## Given entries
-- pv_equiv track=rewrite | github.com/emliunix/bub | systemf/src/systemf/surface/lexer.py | _process_escape_sequences
-- ===== SOURCE A (Python) =====
-- def _process_escape_sequences(s: str) -> str:
--     """Process escape sequences in a string literal.
--
--     Handles common escape sequences: \\, \", \n, \t, \r, \b, \f.
--
--     Args:
--         s: The raw string content (without quotes)
--
--     Returns:
--         The string with escape sequences processed
--     """
--     result = []
--     i = 0
--     while i < len(s):
--         if s[i] == "\\" and i + 1 < len(s):
--             next_char = s[i + 1]
--             if next_char == "\\":
--                 result.append("\\")
--             elif next_char == '"':
--                 result.append('"')
--             elif next_char == "n":
--                 result.append("\n")
--             elif next_char == "t":
--                 result.append("\t")
--             elif next_char == "r":
--                 result.append("\r")
--             elif next_char == "b":
--                 result.append("\b")
--             elif next_char == "f":
--                 result.append("\f")
--             else:
--                 # Unknown escape sequence, keep as-is
--                 result.append(s[i : i + 2])
--             i += 2
--         else:
--             result.append(s[i])
--             i += 1
--     return "".join(result)
-- ===== SOURCE B (Python) =====
-- _ESC = {"\\": "\\", '"': '"', "n": "\n", "t": "\t", "r": "\r", "b": "\b", "f": "\f"}
--
--
-- def _process_escape_sequences(s: str) -> str:
--     """Process escape sequences by splitting on backslash and rejoining.
--
--     s.split("\\") isolates every backslash; each later part starts right
--     after a backslash, so its first character is the escaped one. An empty
--     part means the backslash was followed by another backslash (whose part
--     is then literal text) or was a trailing lone backslash.
--     """
--     parts = s.split("\\")
--     out = [parts[0]]
--     i = 1
--     n = len(parts)
--     while i < n:
--         p = parts[i]
--         if p == "":
--             out.append("\\")
--             if i + 1 < n:
--                 i += 1
--                 out.append(parts[i])
--         else:
--             out.append(_ESC.get(p[0], "\\" + p[0]))
--             out.append(p[1:])
--         i += 1
--     return "".join(out)
-- ===== Notes on version B (the rewrite author's own statement) =====
-- stated objective: faster
-- what changed: Instead of walking the string by index with an eight-way elif chain, B splits the string on backslash with str.split and reconstructs the result from the segment list: each later segment's first character is the escaped one (looked up in a table), and an empty segment marks an escaped or trailing backslash; the per-character work moves into C-level split/join.
import Mathlib
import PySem

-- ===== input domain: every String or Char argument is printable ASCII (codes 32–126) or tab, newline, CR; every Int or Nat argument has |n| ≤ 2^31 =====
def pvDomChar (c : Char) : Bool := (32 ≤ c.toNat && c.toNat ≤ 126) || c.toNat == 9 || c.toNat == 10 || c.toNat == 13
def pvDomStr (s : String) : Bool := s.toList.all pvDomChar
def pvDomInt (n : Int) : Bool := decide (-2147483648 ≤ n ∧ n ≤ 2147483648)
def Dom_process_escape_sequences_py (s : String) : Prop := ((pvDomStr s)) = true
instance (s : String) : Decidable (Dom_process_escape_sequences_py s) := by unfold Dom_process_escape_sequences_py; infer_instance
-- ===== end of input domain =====

-- B replaces A's index-walking elif chain by split-on-backslash plus reconstruction of
-- the segment list (measurably faster in Python: bulk split/join); same values everywhere.

-- ===== PORT A =====
-- A walks the string by index; ported as structural recursion over the character list,
-- with the same branch chain in the same order.
def pvA_loop : List Char → List Char
  | [] => []
  | c :: rest =>
    if c = '\\' then
      -- "i + 1 < len(s)" : there is a next character
      match rest with
      | n :: rest' =>
        (if n = '\\' then ['\\']
         else if n = '"' then ['"']
         else if n = 'n' then ['\n']
         else if n = 't' then ['\t']
         else if n = 'r' then ['\r']
         else if n = 'b' then [Char.ofNat 8]
         else if n = 'f' then [Char.ofNat 12]
         else [c, n])  -- unknown escape: keep s[i:i+2]
         ++ pvA_loop rest'
      | [] => c :: pvA_loop []
    else c :: pvA_loop rest

def process_escape_sequences_py (s : String) : String :=
  String.ofList (pvA_loop s.toList)

-- ===== PORT B =====
-- B's escape table (module-level _ESC dict in Source B)
def pvEsc : PySem.Dict Char (List Char) :=
  PySem.Dict.mk [('\\', ['\\']), ('"', ['"']), ('n', ['\n']), ('t', ['\t']),
                 ('r', ['\r']), ('b', [Char.ofNat 8]), ('f', [Char.ofNat 12])]

-- the while loop over parts[1:]: each part follows a backslash; an empty part is an
-- escaped (or trailing) backslash, whose following part is then appended literally
def pvB_rebuild : List (List Char) → List Char
  | [] => []
  | [] :: rest =>
    match rest with
    | [] => ['\\']                                  -- trailing lone backslash
    | q :: rest' => '\\' :: (q ++ pvB_rebuild rest')
  | (c :: t) :: rest => (pvEsc.getD c ['\\', c]) ++ t ++ pvB_rebuild rest

def process_escape_sequences_py_alt (s : String) : String :=
  match PySem.Chars.splitOn s.toList ['\\'] with
  | p0 :: rest => String.ofList (p0 ++ pvB_rebuild rest)
  | [] => ""   -- unreachable: str.split never returns an empty list

-- ===== PRECONDITION & SPEC =====
def Spec_process_escape_sequences_py (s : String) (out : String) : Prop := out = process_escape_sequences_py_alt s
instance (s : String) (out : String) : Decidable (Spec_process_escape_sequences_py s out) := by unfold Spec_process_escape_sequences_py; infer_instance

-- ===== CLAIM (what is proved, stated in full; the proofs are below) =====
def Claim_equal_process_escape_sequences_py : Prop := ∀ (s : String), Dom_process_escape_sequences_py s → Spec_process_escape_sequences_py s (process_escape_sequences_py s)

-- ===== LEMMAS AND PROOFS =====

-- structural characterisation of split-on-backslash: first segment and later segments
def pvSplit : List Char → List Char × List (List Char)
  | [] => ([], [])
  | c :: rest =>
    let pr := pvSplit rest
    if c = '\\' then ([], pr.1 :: pr.2) else (c :: pr.1, pr.2)

theorem pv_go_eq : ∀ (fuel : Nat) (l cur : List Char) (acc : List (List Char)),
    l.length < fuel →
    PySem.Chars.splitOn.go ['\\'] fuel l cur acc
      = acc.reverse ++ ((cur.reverse ++ (pvSplit l).1) :: (pvSplit l).2) := by
  intro fuel
  induction fuel with
  | zero => intro l cur acc h; omega
  | succ f ih =>
    intro l cur acc h
    cases l with
    | nil => simp [PySem.Chars.splitOn.go, pvSplit]
    | cons c rest =>
      by_cases hc : c = '\\'
      · subst hc
        rw [PySem.Chars.splitOn.go]
        simp only [List.isPrefixOf, beq_self_eq_true, Bool.true_and, if_true,
          List.length_cons, List.length_nil, List.drop_succ_cons, List.drop_zero]
        rw [ih rest [] (cur.reverse :: acc) (by simpa using Nat.lt_of_succ_lt_succ h)]
        simp [pvSplit]
      · rw [PySem.Chars.splitOn.go]
        have : (['\\'].isPrefixOf (c :: rest)) = false := by
          simp [List.isPrefixOf]; exact fun hh => absurd hh.symm hc
        rw [this]
        simp only [if_false, Bool.false_eq_true]
        rw [ih rest (c :: cur) acc (by simpa using Nat.lt_of_succ_lt_succ h)]
        simp [pvSplit, hc]

theorem pv_splitOn_eq (l : List Char) :
    PySem.Chars.splitOn l ['\\'] = (pvSplit l).1 :: (pvSplit l).2 := by
  unfold PySem.Chars.splitOn
  rw [pv_go_eq (l.length + 1) l [] [] (Nat.lt_succ_self _)]
  simp

-- the elif chain of A equals B's dict lookup with the unknown-escape default
set_option maxHeartbeats 1000000 in
theorem pv_esc_eq (n : Char) :
    (if n = '\\' then ['\\']
     else if n = '"' then ['"']
     else if n = 'n' then ['\n']
     else if n = 't' then ['\t']
     else if n = 'r' then ['\r']
     else if n = 'b' then [Char.ofNat 8]
     else if n = 'f' then [Char.ofNat 12]
     else ['\\', n]) = pvEsc.getD n ['\\', n] := by
  simp only [pvEsc, PySem.Dict.getD_eq_get?_getD, PySem.Dict.get?_mk_cons, beq_iff_eq]
  split_ifs <;> simp_all [PySem.Dict.get?, eq_comm]

theorem pv_loop_eq : ∀ l : List Char,
    pvA_loop l = (pvSplit l).1 ++ pvB_rebuild (pvSplit l).2 := by
  intro l
  induction l using pvA_loop.induct with
  | case1 => rfl
  | case2 n rest' ih =>
    -- '\\' :: n :: rest'
    simp only [pvA_loop, if_true]
    rw [pv_esc_eq, ih]
    by_cases hn : n = '\\'
    · subst hn
      simp [pvSplit, pvB_rebuild, pvEsc, PySem.Dict.getD_eq_get?_getD, PySem.Dict.get?]
    · simp [pvSplit, hn, pvB_rebuild, List.append_assoc]
  | case3 =>
    -- '\\' :: []
    simp [pvA_loop, pvSplit, pvB_rebuild]
  | case4 c rest hc ih =>
    cases rest with
    | nil => simp [pvA_loop, pvSplit, pvB_rebuild, hc]
    | cons m t =>
      rw [pvA_loop.eq_2, if_neg hc, ih]
      simp [pvSplit, hc]

-- ===== VERDICT (by name: the statement is the Claim_ definition above) =====
theorem process_escape_sequences_py_spec : Claim_equal_process_escape_sequences_py := by
  intro s _
  unfold Spec_process_escape_sequences_py process_escape_sequences_py process_escape_sequences_py_alt
  rw [pv_splitOn_eq, pv_loop_eq]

## Instructions for the task
Pull every line that holds the string "simpa" out of the records.

## The answer
        rw [ih rest [] (cur.reverse :: acc) (by simpa using Nat.lt_of_succ_lt_succ h)]
        rw [ih rest (c :: cur) acc (by simpa using Nat.lt_of_succ_lt_succ h)]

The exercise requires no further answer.